Work required:
The records below hold a stretch from the line with "simp only [List.append_nil]" through the line with "rw [List.foldl_append, List.foldl_cons, List.foldl_nil, ih]"; return exactly those lines, ends included, and nothing more.

☆ ☆ ☆ ☆

-- pv_equiv track=rewrite | github.com/swesan123/solarflare-svm-classifier | main.py | generate_feature_combinations
-- ===== SOURCE A (Python) =====
-- def generate_feature_combinations(features):
--     """Generate all non-empty combinations of the given feature set list.
--
--     Parameters
--     ----------
--     features : sequence of str
--
--     Returns
--     -------
--     list[list[str]]
--         List of feature-set combinations (each a list of strings).
--     """
--     combos = [[]]
--
--     for f in features:
--         new_combos = []
--         for c in combos:
--             new_combos.append(c + [f])
--         combos.extend(new_combos)
--
--     combos = [c for c in combos if c]
--     return combos
-- ===== SOURCE B (Python) =====
-- def generate_feature_combinations(features):
--     fs = list(features)
--     n = len(fs)
--     return [[fs[i] for i in range(n) if (mask >> i) & 1]
--             for mask in range(1, 2 ** n)]
-- ===== Notes on version B (the rewrite author's own statement) =====
-- stated objective: alternative
-- what changed: Replaces the iterative doubling of a combos list (plus a final filter dropping the empty set) by direct bitmask enumeration: each mask in range(1, 2**n) selects features by its bits, reproducing A's order with no filtering pass.
import Mathlib
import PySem

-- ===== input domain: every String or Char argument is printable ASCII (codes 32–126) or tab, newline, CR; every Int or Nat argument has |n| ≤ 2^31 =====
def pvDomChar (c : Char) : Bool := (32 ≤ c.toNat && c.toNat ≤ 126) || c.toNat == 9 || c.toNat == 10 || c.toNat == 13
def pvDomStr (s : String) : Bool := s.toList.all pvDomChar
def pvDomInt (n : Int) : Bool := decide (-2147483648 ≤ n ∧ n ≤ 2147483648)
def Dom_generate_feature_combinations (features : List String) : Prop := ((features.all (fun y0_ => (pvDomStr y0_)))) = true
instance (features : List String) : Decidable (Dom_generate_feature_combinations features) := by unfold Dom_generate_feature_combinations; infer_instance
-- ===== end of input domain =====

-- B replaces A's iterative doubling + final filter by direct bitmask enumeration (alternative decomposition, same cost).

-- ===== PORT A =====
-- A: combos = [[]]; for f in features: combos.extend([c + [f] for c in combos]); then drop empty lists.
def generate_feature_combinations (features : List String) : List (List String) :=
  let combos := features.foldl (fun combos f => combos ++ combos.map (fun c => c ++ [f])) [[]]
  combos.filter (fun c => !c.isEmpty)

-- ===== PORT B =====
-- B: [[fs[i] for i in range(n) if (mask >> i) & 1] for mask in range(1, 2**n)]
def generate_feature_combinations_alt (features : List String) : List (List String) :=
  let n := features.length
  (List.range' 1 (2 ^ n - 1)).map (fun mask =>
    (List.range n).filterMap (fun i =>
      if (mask >>> i) % 2 = 1 then some (features.getD i "") else none))

-- ===== PRECONDITION & SPEC =====
def Spec_generate_feature_combinations (features : List String) (out : List (List String)) : Prop := out = generate_feature_combinations_alt features
instance (features : List String) (out : List (List String)) : Decidable (Spec_generate_feature_combinations features out) := by unfold Spec_generate_feature_combinations; infer_instance

-- ===== CLAIM (what is proved, stated in full; the proofs are below) =====
def Claim_equal_generate_feature_combinations : Prop := ∀ (features : List String), Dom_generate_feature_combinations features → Spec_generate_feature_combinations features (generate_feature_combinations features)

-- ===== LEMMAS AND PROOFS =====

-- the subset of xs selected by the bits of mask (B's inner comprehension)
def pvSubsetOf (xs : List String) (mask : Nat) : List String :=
  (List.range xs.length).filterMap (fun i =>
    if (mask >>> i) % 2 = 1 then some (xs.getD i "") else none)

theorem pvSubsetOf_zero (xs : List String) : pvSubsetOf xs 0 = [] := by
  simp [pvSubsetOf]

theorem pvShift_low {n i m : Nat} (hi : i < n) :
    ((2 ^ n + m) >>> i) % 2 = (m >>> i) % 2 := by
  simp only [Nat.shiftRight_eq_div_pow]
  have e : 2 ^ i * (2 * 2 ^ (n - i - 1)) = 2 ^ n := by
    rw [← pow_succ', ← pow_add]
    congr 1
    omega
  rw [← e, Nat.mul_add_div (Nat.two_pow_pos i)]
  omega

theorem pvShift_high {n m : Nat} (hm : m < 2 ^ n) : ((2 ^ n + m) >>> n) % 2 = 1 := by
  simp only [Nat.shiftRight_eq_div_pow]
  rw [Nat.add_comm, Nat.add_div_right _ (Nat.two_pow_pos n), Nat.div_eq_of_lt hm]

theorem pvShift_top {n m : Nat} (hm : m < 2 ^ n) : (m >>> n) % 2 = 0 := by
  simp [Nat.shiftRight_eq_div_pow, Nat.div_eq_of_lt hm]

theorem pvSubsetOf_low (xs : List String) (f : String) {m : Nat} (hm : m < 2 ^ xs.length) :
    pvSubsetOf (xs ++ [f]) m = pvSubsetOf xs m := by
  simp only [pvSubsetOf, List.length_append, List.length_singleton, List.range_succ,
    List.filterMap_append, List.filterMap_cons, List.filterMap_nil, pvShift_top hm]
  rw [if_neg (by omega : ¬(0 : Nat) = 1)]
  simp only [List.append_nil]
  apply List.filterMap_congr
  intro i hi
  rw [List.mem_range] at hi
  rw [List.getD_append _ _ _ _ hi]

theorem pvSubsetOf_high (xs : List String) (f : String) {m : Nat} (hm : m < 2 ^ xs.length) :
    pvSubsetOf (xs ++ [f]) (2 ^ xs.length + m) = pvSubsetOf xs m ++ [f] := by
  simp only [pvSubsetOf, List.length_append, List.length_singleton, List.range_succ,
    List.filterMap_append, List.filterMap_cons, List.filterMap_nil, pvShift_high hm]
  simp only [if_true]
  congr 1
  · apply List.filterMap_congr
    intro i hi
    rw [List.mem_range] at hi
    rw [pvShift_low hi, List.getD_append _ _ _ _ hi]
  · simp

-- A's doubling loop computes exactly the bitmask enumeration over range (2^n)
theorem pvLoop_eq (xs : List String) :
    xs.foldl (fun combos f => combos ++ combos.map (fun c => c ++ [f])) [[]] =
      (List.range (2 ^ xs.length)).map (pvSubsetOf xs) := by
  induction xs using List.reverseRecOn with
  | nil => simp [pvSubsetOf_zero]
  | append_singleton xs f ih =>
    rw [List.foldl_append, List.foldl_cons, List.foldl_nil, ih]
    have h2 : 2 ^ (xs ++ [f]).length = 2 ^ xs.length + 2 ^ xs.length := by
      simp [pow_succ]; ring
    rw [h2, List.range_add, List.map_append]
    simp only [List.map_map]
    congr 1
    · apply List.map_congr_left
      intro m hm
      exact (pvSubsetOf_low xs f (List.mem_range.mp hm)).symm
    · apply List.map_congr_left
      intro m hm
      simp only [Function.comp_apply]
      exact (pvSubsetOf_high xs f (List.mem_range.mp hm)).symm

-- any mask with all low n bits clear and mask < 2^n is zero
theorem pvMask_zero : ∀ (n mask : Nat), mask < 2 ^ n →
    (∀ i < n, (mask >>> i) % 2 = 0) → mask = 0 := by
  intro n
  induction n with
  | zero => intro mask hm _; simpa using hm
  | succ n ih =>
    intro mask hm hbits
    have h0 : mask % 2 = 0 := by simpa using hbits 0 (Nat.succ_pos n)
    have h2 : mask / 2 < 2 ^ n := by
      rw [pow_succ] at hm; omega
    have : mask / 2 = 0 := by
      apply ih (mask / 2) h2
      intro i hi
      have := hbits (i + 1) (by omega)
      simpa [Nat.shiftRight_eq_div_pow, pow_succ', Nat.div_div_eq_div_mul] using this
    omega

theorem pvSubsetOf_ne_nil (xs : List String) {m : Nat} (h1 : 1 ≤ m) (h2 : m < 2 ^ xs.length) :
    pvSubsetOf xs m ≠ [] := by
  intro hnil
  rw [pvSubsetOf, List.filterMap_eq_nil_iff] at hnil
  have hb : ∀ i < xs.length, (m >>> i) % 2 = 0 := by
    intro i hi
    have := hnil i (List.mem_range.mpr hi)
    by_cases hc : (m >>> i) % 2 = 1
    · simp [hc] at this
    · omega
  have := pvMask_zero xs.length m h2 hb
  omega

-- ===== VERDICT (by name: the statement is the Claim_ definition above) =====
theorem generate_feature_combinations_spec : Claim_equal_generate_feature_combinations := by
  intro features _
  unfold Spec_generate_feature_combinations generate_feature_combinations
    generate_feature_combinations_alt
  rw [pvLoop_eq]
  show (List.map (pvSubsetOf features) (List.range (2 ^ features.length))).filter
      (fun c => !c.isEmpty) =
    (List.range' 1 (2 ^ features.length - 1)).map (pvSubsetOf features)
  obtain ⟨k, hk⟩ : ∃ k, 2 ^ features.length = k + 1 :=
    ⟨2 ^ features.length - 1, by have := Nat.one_le_two_pow (n := features.length); omega⟩
  rw [hk, Nat.add_sub_cancel, List.range_eq_range', List.range'_succ, List.map_cons,
    List.filter_cons]
  simp only [pvSubsetOf_zero, List.isEmpty_nil, Bool.not_true, Bool.false_eq_true, if_false]
  apply List.filter_eq_self.mpr
  intro c hc
  obtain ⟨m, hm, rfl⟩ := List.mem_map.mp hc
  have hmr := List.mem_range'_1.mp hm
  have := pvSubsetOf_ne_nil features hmr.1 (by omega)
  simpa [List.isEmpty_iff]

☆ ☆ ☆ ☆

Task answer:
  simp only [List.append_nil]
  apply List.filterMap_congr
  intro i hi
  rw [List.mem_range] at hi
  rw [List.getD_append _ _ _ _ hi]

theorem pvSubsetOf_high (xs : List String) (f : String) {m : Nat} (hm : m < 2 ^ xs.length) :
    pvSubsetOf (xs ++ [f]) (2 ^ xs.length + m) = pvSubsetOf xs m ++ [f] := by
  simp only [pvSubsetOf, List.length_append, List.length_singleton, List.range_succ,
    List.filterMap_append, List.filterMap_cons, List.filterMap_nil, pvShift_high hm]
  simp only [if_true]
  congr 1
  · apply List.filterMap_congr
    intro i hi
    rw [List.mem_range] at hi
    rw [pvShift_low hi, List.getD_append _ _ _ _ hi]
  · simp

-- A's doubling loop computes exactly the bitmask enumeration over range (2^n)
theorem pvLoop_eq (xs : List String) :
    xs.foldl (fun combos f => combos ++ combos.map (fun c => c ++ [f])) [[]] =
      (List.range (2 ^ xs.length)).map (pvSubsetOf xs) := by
  induction xs using List.reverseRecOn with
  | nil => simp [pvSubsetOf_zero]
  | append_singleton xs f ih =>
    rw [List.foldl_append, List.foldl_cons, List.foldl_nil, ih]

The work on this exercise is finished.